A monumental innings from Dimuth Karunaratne underpinned Sri Lanka’s push for history as the batsman fell four runs short of a double hundred
Wahab Riaz loses his groove in Dubai as Pakistan face an uphill task to keep unbeaten record in UAE in tact
Down one leading bowler. A 431-run deficit still to clear in the first innings. Two leader, legends still retired, and still not coming back. Weary limbs. A wearing pitch. Rangana Herath still in opposition.
Fair to say, this is going to be a good one to win from here for Pakistan. They have made a plucky start to hauling in Sri Lanka’s opening gambit of 482.
Shan Masood and Sami Aslam, the Pakistan openers, reached stumps on Day 2 of the Dubai Test at 51 for no loss. It will be a heady achievement if the home side are to force a win that would maintain their undefeated record in Test series in the UAE, though.
A monumental innings from Dimuth Karunaratne underpinned Sri Lanka’s push for history.
Day 1 report: Karunarante century sets up Sri Lanka in Dubai
The left-handed opener has a frustrating knack of just missing out on milestones. Once against India in the recent series, and twice already in this one, he has succumbed to the “nervous nineties”.
At least this time round he had a one in front of it. His 196, which ended when he dragged a ball from Mohammed Abbas onto his stumps, might have been one blow short of a double century, but it still represented his best in Tests.
Besides his mammoth effort, Sri Lanka had three players in their middle order pass 50 – Dinesh Chandimal (62), Niroshan Dickwella (52), and Dilruwan Perera (58).
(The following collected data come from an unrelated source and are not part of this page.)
-- pv_equiv track=rewrite | github.com/walshd/web-teaching-environment | src/wte/util.py | ordered_counted_set
-- ===== SOURCE A (Python) =====
-- def ordered_counted_set(items):
--     """Returns a list of ``(item, count)`` tuples derived from the ``items``.
--     Each unique item is listed once with the number of times it appears in
--     the ``items`` The unique items are ordered in the same order in which
--     they appear in the ``items``.
--
--     :param items: The list of items to create the ordered, counted set for
--     :type items: :func:`list`
--     :return: A list of unique items with their frequency counts
--     :r_type: :func:`list` of :func:`tuple`
--     """
--     categories = []
--     counts = []
--     for item in items:
--         if item in categories:
--             idx = categories.index(item)
--             counts[idx] = counts[idx] + 1
--         else:
--             categories.append(item)
--             counts.append(1)
--     return zip(categories, counts)
-- ===== SOURCE B (Python) =====
-- def ordered_counted_set(items):
--     """Two staged passes: first collect the unique items in order of first
--     appearance, then count each of them over the whole input with
--     list.count.  List membership keeps unhashable items working."""
--     items = list(items)
--     categories = []
--     for item in items:
--         if item not in categories:
--             categories.append(item)
--     return zip(categories, [items.count(c) for c in categories])
-- ===== Notes on version B (the rewrite author's own statement) =====
-- stated objective: alternative
-- what changed: A interleaves dedup and counting in one loop, updating counts[categories.index(item)] as it goes; B splits the task into two staged passes: first build the ordered unique list, then compute each count with a separate items.count scan per category.
import Mathlib
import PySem

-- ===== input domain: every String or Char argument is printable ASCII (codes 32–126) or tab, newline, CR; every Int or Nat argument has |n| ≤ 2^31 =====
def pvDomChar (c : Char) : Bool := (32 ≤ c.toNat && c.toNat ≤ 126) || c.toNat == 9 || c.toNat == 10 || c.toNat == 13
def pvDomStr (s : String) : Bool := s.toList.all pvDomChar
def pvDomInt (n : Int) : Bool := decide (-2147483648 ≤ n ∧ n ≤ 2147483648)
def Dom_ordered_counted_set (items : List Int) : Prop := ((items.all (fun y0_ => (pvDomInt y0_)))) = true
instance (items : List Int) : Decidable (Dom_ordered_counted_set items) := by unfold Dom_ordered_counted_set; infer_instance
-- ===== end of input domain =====

-- B replaces A's single interleaved dedup+count loop (counts updated at list.index(item)) with two staged passes: build the ordered unique list, then count each category over the whole input; same values, similar cost (objective: alternative).


-- ===== PORT A =====
-- one loop step of A: dedup and count maintained together, counts updated at list.index(item)
def ocsStep (st : List Int × List Int) (item : Int) : List Int × List Int :=
  if item ∈ st.1 then
    -- categories.index(item): in this branch index? is always `some`, so getD 0 is exact
    let idx : Nat := (PySem.List.index? st.1 item).getD 0
    (st.1, PySem.List.pySetD st.2 (idx : Int) (PySem.List.pyGetD st.2 (idx : Int) 0 + 1))
  else
    (st.1 ++ [item], st.2 ++ [1])

def ordered_counted_set (items : List Int) : List (Int × Int) :=
  let st := items.foldl ocsStep ([], [])
  st.1.zip st.2

-- ===== PORT B =====
def ordered_counted_set_alt (items : List Int) : List (Int × Int) :=
  -- pass 1: ordered unique list by appending each item not already present
  let categories := items.foldl (fun acc item => if item ∈ acc then acc else acc ++ [item]) []
  -- pass 2: [items.count(c) for c in categories], then zip
  categories.zip (categories.map (fun c => (PySem.List.count items c : Int)))

-- ===== PRECONDITION & SPEC =====
def Spec_ordered_counted_set (items : List Int) (out : List (Int × Int)) : Prop := out = ordered_counted_set_alt items
instance (items : List Int) (out : List (Int × Int)) : Decidable (Spec_ordered_counted_set items out) := by unfold Spec_ordered_counted_set; infer_instance

-- ===== CLAIM (what is proved, stated in full; the proofs are below) =====
def Claim_equal_ordered_counted_set : Prop := ∀ (items : List Int), Dom_ordered_counted_set items → Spec_ordered_counted_set items (ordered_counted_set items)

-- ===== LEMMAS AND PROOFS =====
-- the categories list both sides maintain: ordered list of first occurrences
def ocsU (p : List Int) : List Int :=
  p.foldl (fun acc item => if item ∈ acc then acc else acc ++ [item]) []

lemma ocsU_append (p : List Int) (x : Int) :
    ocsU (p ++ [x]) = if x ∈ ocsU p then ocsU p else ocsU p ++ [x] := by
  simp [ocsU, List.foldl_append]

lemma mem_ocsU (p : List Int) (a : Int) : a ∈ ocsU p ↔ a ∈ p := by
  induction p using List.reverseRecOn with
  | nil => simp [ocsU]
  | append_singleton p x ih =>
    rw [ocsU_append]
    by_cases hx : x ∈ ocsU p <;> simp [hx, ih]
    aesop

lemma nodup_ocsU (p : List Int) : (ocsU p).Nodup := by
  induction p using List.reverseRecOn with
  | nil => simp [ocsU]
  | append_singleton p x ih =>
    rw [ocsU_append]
    by_cases hx : x ∈ ocsU p <;> simp [hx, List.nodup_append, ih]
    intro a ha h; exact hx (h ▸ ha)

-- the invariant of A's loop: categories = ordered dedup of the prefix, counts = per-category counts of the prefix
lemma ocs_loop (p : List Int) :
    p.foldl ocsStep ([], []) = (ocsU p, (ocsU p).map (fun c => (List.count c p : Int))) := by
  induction p using List.reverseRecOn with
  | nil => simp [ocsU]
  | append_singleton p x ih =>
    rw [List.foldl_append, ih, ocsU_append]
    by_cases hx : x ∈ ocsU p
    · simp only [List.foldl_cons, List.foldl_nil, ocsStep, hx, if_pos]
      obtain ⟨k, hk⟩ := Option.isSome_iff_exists.mp ((PySem.List.index?_isSome_iff (ocsU p) x).mpr hx)
      obtain ⟨hklt, hkx, -⟩ := PySem.List.getElem_of_index?_eq_some hk
      rw [hk]
      simp only [Option.getD_some, PySem.List.pySetD_natCast, PySem.List.pyGetD_natCast]
      refine Prod.ext rfl ?_
      have hlen : ((ocsU p).map (fun c => (List.count c p : Int))).length = (ocsU p).length :=
        List.length_map ..
      have hget : ((ocsU p).map (fun c => (List.count c p : Int))).getD k 0 = (List.count x p : Int) := by
        rw [List.getD_eq_getElem _ _ (by omega), List.getElem_map, hkx]
      rw [hget]
      apply List.ext_getElem (by simp)
      intro j hj hj'
      rw [List.getElem_set, List.getElem_map]
      by_cases hjk : k = j
      · subst hjk
        simp [hkx, List.count_append]
      · have hjlen : j < (ocsU p).length := by simpa using hj'
        have hne : ¬ x = (ocsU p)[j]'hjlen := by
          intro h
          exact hjk ((nodup_ocsU p).getElem_inj_iff.mp (hkx.trans h))
        simp [hjk, List.count_append, List.count_cons, hne, List.getElem_map]
    · simp only [List.foldl_cons, List.foldl_nil, ocsStep, hx, if_false, List.map_append]
      refine Prod.ext rfl ?_
      have hxp : x ∉ p := fun h => hx ((mem_ocsU p x).mpr h)
      refine congrArg₂ (· ++ ·) ?_ ?_
      · symm
        apply List.map_congr_left
        intro c hc
        have hne : ¬ x = c := fun h => hx (h ▸ hc)
        simp [List.count_append, hne]
      · simp [List.count_append, List.count_eq_zero.mpr hxp]

-- ===== VERDICT (by name: the statement is the Claim_ definition above) =====
theorem ordered_counted_set_spec : Claim_equal_ordered_counted_set := by
  intro items _
  unfold Spec_ordered_counted_set ordered_counted_set ordered_counted_set_alt
  rw [ocs_loop]
  show (ocsU items).zip ((ocsU items).map fun c => (List.count c items : Int))
      = (ocsU items).zip ((ocsU items).map fun c => (PySem.List.count items c : Int))
  simp [PySem.List.count_eq]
Pakistan’s effort in the field was tragi-comic. First of all, the injury. For the second time in two matches, one of their fast-bowlers suffered an injury serious enough to force him off the field, mid-over. And for the second time, they returned to bowl in the innings – surely injudiciously.
In Abu Dhabi, Hasan Ali was stricken by a glute strain that meant he left the field on the fourth afternoon, only for him to return to try again on the fifth morning. The effect was he was left out of the Dubai Test through injury.
Tharanga interview: Sri Lanka can take momentum forward after Abu Dhabi win
The lesson went unheeded. A shin injury led Mohammed Amir to trudge off on the opening night of the second Test. He tried again, with his left leg strapped heavily at the calf, at the start of Day 2.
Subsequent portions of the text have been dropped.